_DATA TO USE_:
-- pv_equiv track=rewrite | github.com/Wayne0758/leetcode | Wayne0758/leetcode/1605-minimum-number-of-days-to-make-m-bouquets/solution.py | getBouquetCount
-- ===== SOURCE A (Python) =====
-- from typing import List
--
-- def getBouquetCount(bloomDay: List[int], k: int, waitingDays: int) -> int:
--     BouquetCount = 0
--     requireFlower = k
--     for day in bloomDay:
--         if day>waitingDays:
--             requireFlower = k
--         else:
--             requireFlower-=1
--             if requireFlower==0:
--                 BouquetCount+=1
--                 requireFlower = k
--     return BouquetCount
-- ===== SOURCE B (Python) =====
-- def getBouquetCount(bloomDay, k, waitingDays):
--     # Stage 1: DP array of consecutive-bloomed run lengths ending at each position.
--     runlens = []
--     h = 0
--     for day in bloomDay:
--         h = h + 1 if day <= waitingDays else 0
--         runlens.append(h)
--     # Stage 2: a bouquet completes exactly at positions whose run length is a positive multiple of k.
--     return sum(1 for h in runlens if h > 0 and h % k == 0)
-- ===== Notes on version B (the rewrite author's own statement) =====
-- stated objective: alternative
-- what changed: B is a two-stage computation: it first materialises the DP array of consecutive-bloomed run lengths ending at each position, then counts the positions whose run length is a positive multiple of k (bouquet completion points); A is a single pass with a countdown counter that resets.
-- outside the precondition, e.g. on getBouquetCount([3], 0, 5): A returns 0, B raises ZeroDivisionError; on getBouquetCount([3, 3], -2, 5): A returns 0, B returns 1
import Mathlib
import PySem

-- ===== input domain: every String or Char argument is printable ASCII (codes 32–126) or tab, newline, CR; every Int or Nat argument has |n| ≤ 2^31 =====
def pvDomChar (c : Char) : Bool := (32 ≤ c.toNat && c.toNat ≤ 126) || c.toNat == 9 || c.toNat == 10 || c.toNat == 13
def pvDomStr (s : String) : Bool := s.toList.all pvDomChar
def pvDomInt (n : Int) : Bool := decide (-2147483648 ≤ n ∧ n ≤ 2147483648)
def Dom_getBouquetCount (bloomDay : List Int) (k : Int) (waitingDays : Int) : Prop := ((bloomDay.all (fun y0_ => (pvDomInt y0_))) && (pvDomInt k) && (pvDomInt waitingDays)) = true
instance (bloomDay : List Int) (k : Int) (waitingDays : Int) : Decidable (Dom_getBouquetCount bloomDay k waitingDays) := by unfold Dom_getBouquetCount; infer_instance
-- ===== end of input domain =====

-- B computes the answer in two stages (materialise the run-length DP array, then count positions whose run length is a positive multiple of k) instead of A's countdown pass; equal for k ≥ 1.


-- ===== PORT A =====
-- A: countdown counter 'requireFlower', reset on an unbloomed flower, bouquet when it hits 0
def getBouquetCount (bloomDay : List Int) (k : Int) (waitingDays : Int) : Int :=
  (bloomDay.foldl (fun (st : Int × Int) day =>
      if day > waitingDays then (st.1, k)
      else
        let r := st.2 - 1
        if r = 0 then (st.1 + 1, k) else (st.1, r))
    (0, k)).1

-- ===== PORT B =====
-- B stage 1: the list 'runlens' of consecutive-bloomed run lengths ending at each position
def pvRunlens (bloomDay : List Int) (waitingDays : Int) : List Int :=
  (bloomDay.foldl (fun (st : List Int × Int) day =>
      let h := if day ≤ waitingDays then st.2 + 1 else 0
      (st.1 ++ [h], h)) ([], 0)).1

-- B stage 2: count positions whose run length is a positive multiple of k
def getBouquetCount_alt (bloomDay : List Int) (k : Int) (waitingDays : Int) : Int :=
  ((pvRunlens bloomDay waitingDays).filter
      (fun h => decide (h > 0) && (PySem.Int.mod h k == 0))).length

-- ===== PRECONDITION & SPEC =====
-- Pre_ restricts to the task's natural domain of positive bouquet sizes: for k = 0 B raises
-- ZeroDivisionError, and for k < 0 (a bouquet size outside any sensible domain) A's countdown
-- happens to return 0 while B's modular test can count positions.
def Pre_getBouquetCount (_bloomDay : List Int) (k : Int) (_waitingDays : Int) : Prop := 1 ≤ k
instance (bloomDay : List Int) (k : Int) (waitingDays : Int) : Decidable (Pre_getBouquetCount bloomDay k waitingDays) := by unfold Pre_getBouquetCount; infer_instance
def pvWitness_getBouquetCount : List Int × Int × Int := ([1, 10, 2, 3, 4], 2, 4)

def Spec_getBouquetCount (bloomDay : List Int) (k : Int) (waitingDays : Int) (out : Int) : Prop := out = getBouquetCount_alt bloomDay k waitingDays
instance (bloomDay : List Int) (k : Int) (waitingDays : Int) (out : Int) : Decidable (Spec_getBouquetCount bloomDay k waitingDays out) := by unfold Spec_getBouquetCount; infer_instance

-- ===== CLAIM (what is proved, stated in full; the proofs are below) =====
def Claim_equal_getBouquetCount : Prop := ∀ (bloomDay : List Int) (k : Int) (waitingDays : Int), Dom_getBouquetCount bloomDay k waitingDays → Pre_getBouquetCount bloomDay k waitingDays → Spec_getBouquetCount bloomDay k waitingDays (getBouquetCount bloomDay k waitingDays)

-- ===== LEMMAS AND PROOFS =====

-- mod facts for stepping a run length by one
theorem succ_mod_of_top (k run : Int) (hk : 0 < k) (h : run % k = k - 1) :
    (run + 1) % k = 0 := by
  have e := Int.mul_ediv_add_emod run k
  have h1 : run + 1 = k * (run / k + 1) := by rw [mul_add, mul_one]; linarith
  rw [h1, Int.mul_emod_right]

theorem succ_mod_of_mid (k run : Int) (hk : 0 < k) (h : run % k ≠ k - 1) :
    (run + 1) % k = run % k + 1 := by
  have e := Int.mul_ediv_add_emod run k
  have hb1 := Int.emod_nonneg run (ne_of_gt hk)
  have hb2 := Int.emod_lt_of_pos run hk
  have h1 : run + 1 = (run % k + 1) + k * (run / k) := by linarith
  rw [h1, Int.add_mul_emod_self_left, Int.emod_eq_of_lt (by omega) (by omega)]

-- the list-building fold only appends: pulling the accumulator out front
theorem runlens_acc (w : Int) (xs : List Int) : ∀ (acc : List Int) (h : Int),
    (List.foldl (fun (st : List Int × Int) day =>
        let h := if day ≤ w then st.2 + 1 else 0
        (st.1 ++ [h], h)) (acc, h) xs).1
    = acc ++ (List.foldl (fun (st : List Int × Int) day =>
        let h := if day ≤ w then st.2 + 1 else 0
        (st.1 ++ [h], h)) ([], h) xs).1 := by
  induction xs with
  | nil => intro acc h; simp
  | cons d xs ih =>
      intro acc h
      simp only [List.foldl]
      rw [ih (acc ++ _), ih ([] ++ _)]
      simp

-- loop invariant: when the bloomed run ending here has length h (h ≥ 0), A's countdown
-- state is k - h % k, and A's count so far plus the completion points of the rest match.
theorem loop_eq (k w : Int) (hk : 0 < k) (xs : List Int) : ∀ (c h : Int), 0 ≤ h →
    (List.foldl (fun (st : Int × Int) day =>
        if day > w then (st.1, k)
        else
          let r := st.2 - 1
          if r = 0 then (st.1 + 1, k) else (st.1, r))
      (c, k - h % k) xs).1
    = c + ((List.foldl (fun (st : List Int × Int) day =>
        let h := if day ≤ w then st.2 + 1 else 0
        (st.1 ++ [h], h)) ([], h) xs).1.filter
          (fun h => decide (h > 0) && (PySem.Int.mod h k == 0))).length := by
  induction xs with
  | nil => intro c h _; simp
  | cons d xs ih =>
      intro c h hh
      simp only [List.foldl]
      by_cases hd : d ≤ w
      · have hd' : ¬ d > w := by omega
        simp only [if_neg hd', if_pos hd]
        rw [runlens_acc, List.filter_append]
        by_cases hm : h % k = k - 1
        · have e2 := succ_mod_of_top k h hk hm
          have hr : k - h % k - 1 = 0 := by omega
          have hmod : PySem.Int.mod (h + 1) k = 0 := by
            rw [PySem.Int.mod_eq_emod_of_pos hk, e2]
          have hp : (decide ((h + 1) > 0) && (PySem.Int.mod (h + 1) k == 0)) = true := by
            rw [hmod]; simp; omega
          have key := ih (c + 1) (h + 1) (by omega)
          rw [e2, sub_zero] at key
          simp only [hr, List.filter_cons, List.filter_nil, hp, if_true,
            List.nil_append, List.length_append, List.length_cons, List.length_nil, key]
          push_cast; ring
        · have e2 := succ_mod_of_mid k h hk hm
          have hb1 := Int.emod_nonneg h (ne_of_gt hk)
          have hr : k - h % k - 1 ≠ 0 := by omega
          have hmod : PySem.Int.mod (h + 1) k = h % k + 1 := by
            rw [PySem.Int.mod_eq_emod_of_pos hk, e2]
          have hp : (decide ((h + 1) > 0) && (PySem.Int.mod (h + 1) k == 0)) = false := by
            rw [hmod]; simp; omega
          have key := ih c (h + 1) (by omega)
          rw [e2] at key
          have e3 : k - h % k - 1 = k - (h % k + 1) := by ring
          simp only [List.filter_cons, List.filter_nil, hp,
            Bool.false_eq_true, if_false, List.nil_append, e3]
          rw [if_neg (show k - (h % k + 1) ≠ 0 by omega)]
          exact key
      · have hd' : d > w := by omega
        simp only [if_pos hd', if_neg hd]
        rw [runlens_acc, List.filter_append]
        have hp : (decide ((0 : Int) > 0) && (PySem.Int.mod 0 k == 0)) = false := by simp
        have key := ih c 0 (by omega)
        simp only [Int.zero_emod, sub_zero] at key
        simp only [List.filter_cons, List.filter_nil, hp, Bool.false_eq_true, if_false,
          List.nil_append, key]

-- ===== VERDICT (by name: the statement is the Claim_ definition above) =====
theorem getBouquetCount_spec : Claim_equal_getBouquetCount := by
  intro bloomDay k waitingDays _ hk
  unfold Spec_getBouquetCount getBouquetCount getBouquetCount_alt pvRunlens
  have hk' : (1:Int) ≤ k := hk
  have h := loop_eq k waitingDays (by omega) bloomDay 0 0 (by omega)
  simp only [Int.zero_emod, sub_zero] at h
  rw [h]
  simp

_EXERCISE INSTRUCTIONS_:
If a line above holds the word "input", count it; then say how many such lines there are and nothing else.

_COMPLETED EXERCISE_:
2